TASK INSTRUCTIONS —
From the records, pick out and copy each line containing "limit".

DATASET ENTRIES —
= = = = = = =

-- pv_equiv track=rewrite | github.com/Molochko1990/algorithms_and_complexity_analysis | lab_4/ex_1.py | max_wire_length
-- ===== SOURCE A (Python) =====
-- def max_wire_length(n, k, wires):
--     left, right = 1, max(wires)
--
--     def can_cut(length):
--         # считаем сколько кусков получилось при текущей длине
--         return sum(wire // length for wire in wires) >= k
--
--     result = 0
--     while left <= right:
--         mid = (left + right) // 2
--         if can_cut(mid):
--             result = mid
--             left = mid + 1
--         else:
--             right = mid - 1
--     return result
-- ===== SOURCE B (Python) =====
-- def max_wire_length(n, k, wires):
--     limit = max(wires)
--
--     def go(size, lo, best):
--         # size candidates remain, starting at lo; best = last accepted length
--         if size == 0:
--             return best
--         half = (size - 1) // 2
--         mid = lo + half
--         if sum(w // mid for w in wires) < k:
--             return go(half, lo, best)
--         return go(size - 1 - half, mid + 1, mid)
--
--     return go(limit if limit > 0 else 0, 1, 0)
-- ===== Notes on version B (the rewrite author's own statement) =====
-- stated objective: alternative
-- what changed: Replaces A's iterative binary search over mutable (left, right, result) by a tail recursion whose state is the COUNT of remaining candidate lengths plus an offset (midpoint via Nat-style halving of the count) with the best-so-far carried as an accumulator and the piece count inlined with the inverted test; the bisection trajectory is preserved because a linear scan is not equivalent when wires may be negative.
import Mathlib
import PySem

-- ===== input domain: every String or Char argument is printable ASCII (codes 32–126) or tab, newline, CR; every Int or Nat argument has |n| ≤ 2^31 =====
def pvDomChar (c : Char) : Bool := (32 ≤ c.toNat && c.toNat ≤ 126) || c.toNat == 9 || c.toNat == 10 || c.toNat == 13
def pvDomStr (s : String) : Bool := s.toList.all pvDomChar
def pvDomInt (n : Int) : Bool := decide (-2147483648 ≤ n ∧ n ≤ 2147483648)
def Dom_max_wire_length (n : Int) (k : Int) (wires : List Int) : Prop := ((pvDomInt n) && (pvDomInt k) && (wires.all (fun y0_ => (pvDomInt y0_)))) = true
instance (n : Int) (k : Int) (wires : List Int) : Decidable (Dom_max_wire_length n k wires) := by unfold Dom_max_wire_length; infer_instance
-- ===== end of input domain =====

-- B rewrites A's while-loop bisection over mutable (left, right, result) as a tail
-- recursion over the interval represented as a candidate COUNT plus offset, with the
-- best-so-far carried as an accumulator (objective: alternative decomposition, same cost).

-- ===== PORT A =====
-- can_cut(length): sum(wire // length for wire in wires) >= k
def pvCanCut (k : Int) (wires : List Int) (length : Int) : Bool :=
  (wires.foldl (fun acc wire => acc + PySem.Int.floordiv wire length) 0) ≥ k

-- the while-loop of A: state (left, right, result)
def pvLoopA (k : Int) (wires : List Int) (left right result : Int) : Int :=
  if _h : left ≤ right then
    let mid := PySem.Int.floordiv (left + right) 2
    if pvCanCut k wires mid then pvLoopA k wires (mid + 1) right mid
    else pvLoopA k wires left (mid - 1) result
  else result
termination_by (right - left + 1).toNat
decreasing_by
  · have := PySem.Int.floordiv_two_mid_bounds _h
    omega
  · have := PySem.Int.floordiv_two_mid_bounds _h
    omega

def max_wire_length (n : Int) (k : Int) (wires : List Int) : Int :=
  -- max(wires): ValueError on [] is excluded by Pre_; getD 0 is unreachable there
  pvLoopA k wires 1 ((PySem.List.max? wires (fun x => x)).getD 0) 0

-- ===== PORT B =====
-- go(size, lo, best): size candidates remain starting at lo; best = last accepted length
def pvGoB (k : Int) (wires : List Int) : Nat → Int → Int → Int
  | 0, _, best => best
  | s + 1, lo, best =>
      let half := s / 2
      let mid := lo + (half : Int)
      if (wires.map (fun w => PySem.Int.floordiv w mid)).sum < k then
        pvGoB k wires half lo best
      else
        pvGoB k wires (s - half) (mid + 1) mid
termination_by s => s
decreasing_by all_goals omega

def max_wire_length_alt (n : Int) (k : Int) (wires : List Int) : Int :=
  let limit := (PySem.List.max? wires (fun x => x)).getD 0
  pvGoB k wires (if limit > 0 then limit.toNat else 0) 1 0

-- ===== PRECONDITION & SPEC =====
-- Python's max(wires) raises ValueError on the empty list (in both A and B)
def Pre_max_wire_length (n : Int) (k : Int) (wires : List Int) : Prop := wires ≠ []
instance (n : Int) (k : Int) (wires : List Int) : Decidable (Pre_max_wire_length n k wires) := by unfold Pre_max_wire_length; infer_instance
def pvWitness_max_wire_length : Int × Int × List Int := (3, 4, [5, 7, 2])

def Spec_max_wire_length (n : Int) (k : Int) (wires : List Int) (out : Int) : Prop := out = max_wire_length_alt n k wires
instance (n : Int) (k : Int) (wires : List Int) (out : Int) : Decidable (Spec_max_wire_length n k wires out) := by unfold Spec_max_wire_length; infer_instance

-- ===== CLAIM (what is proved, stated in full; the proofs are below) =====
def Claim_equal_max_wire_length : Prop := ∀ (n : Int) (k : Int) (wires : List Int), Dom_max_wire_length n k wires → Pre_max_wire_length n k wires → Spec_max_wire_length n k wires (max_wire_length n k wires)

-- ===== LEMMAS AND PROOFS =====

-- B's inlined piece count agrees with A's can_cut accumulator (generalized over acc)
theorem pvSum_aux (m : Int) (ws : List Int) : ∀ acc : Int,
    ws.foldl (fun a w => a + PySem.Int.floordiv w m) acc =
      acc + (ws.map (fun w => PySem.Int.floordiv w m)).sum := by
  induction ws with
  | nil => intro acc; simp
  | cons w t iht =>
    intro acc
    simp only [List.foldl_cons, List.map_cons, List.sum_cons, iht]
    ring

theorem pvSum_eq (wires : List Int) (m : Int) :
    (wires.map (fun w => PySem.Int.floordiv w m)).sum =
      wires.foldl (fun acc wire => acc + PySem.Int.floordiv wire m) 0 := by
  rw [pvSum_aux]; ring

-- B's midpoint (offset + half of size-1, Nat division) is A's (lo+hi)//2
theorem pvMid_eq (lo hi : Int) (h : lo ≤ hi) :
    PySem.Int.floordiv (lo + hi) 2 = lo + (((hi - lo).toNat / 2 : Nat) : Int) := by
  rw [PySem.Int.floordiv_eq_ediv_of_pos (by omega)]
  omega

-- Core invariant: A's loop on [lo, hi] with pending result r
-- equals B's recursion on (count of candidates, lo, r).
theorem pvLoopA_eq_goB (k : Int) (wires : List Int) :
    ∀ (s : Nat) (lo hi r : Int), s = (hi - lo + 1).toNat →
      pvLoopA k wires lo hi r = pvGoB k wires s lo r := by
  intro s
  induction s using Nat.strong_induction_on with
  | _ s ih =>
  intro lo hi r hs
  match s, hs with
  | 0, hs =>
    rw [pvLoopA, pvGoB]
    have : ¬ lo ≤ hi := by omega
    simp [this]
  | s + 1, hs =>
    have hle : lo ≤ hi := by omega
    rw [pvLoopA, pvGoB]
    simp only [dif_pos hle]
    have hsd : ((hi - lo).toNat / 2 : Nat) = s / 2 := by omega
    have hmid : PySem.Int.floordiv (lo + hi) 2 = lo + ((s / 2 : Nat) : Int) := by
      rw [pvMid_eq lo hi hle, hsd]
    rw [hmid, pvSum_eq, pvCanCut]
    set half := (s / 2 : Nat) with hh
    by_cases hc : wires.foldl (fun acc wire => acc + PySem.Int.floordiv wire (lo + (half : Int))) 0 ≥ k
    · have hc' : ¬ wires.foldl (fun acc wire => acc + PySem.Int.floordiv wire (lo + (half : Int))) 0 < k := by omega
      simp only [hc, decide_true, if_true, hc', if_false]
      exact ih (s - half) (by omega) (lo + (half : Int) + 1) hi (lo + (half : Int)) (by omega)
    · have hc' : wires.foldl (fun acc wire => acc + PySem.Int.floordiv wire (lo + (half : Int))) 0 < k := by omega
      simp only [hc, decide_false, if_false, hc', if_true, Bool.false_eq_true]
      exact ih half (by omega) lo (lo + (half : Int) - 1) r (by omega)

-- ===== VERDICT (by name: the statement is the Claim_ definition above) =====
theorem max_wire_length_spec : Claim_equal_max_wire_length := by
  intro n k wires _ _
  unfold Spec_max_wire_length max_wire_length max_wire_length_alt
  set limit := (PySem.List.max? wires (fun x => x)).getD 0 with hl
  exact pvLoopA_eq_goB k wires _ 1 limit 0 (by split <;> omega)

= = = = = = =

WRITTEN SOLUTION —
--     limit = max(wires)
--     return go(limit if limit > 0 else 0, 1, 0)
  let limit := (PySem.List.max? wires (fun x => x)).getD 0
  pvGoB k wires (if limit > 0 then limit.toNat else 0) 1 0
  set limit := (PySem.List.max? wires (fun x => x)).getD 0 with hl
  exact pvLoopA_eq_goB k wires _ 1 limit 0 (by split <;> omega)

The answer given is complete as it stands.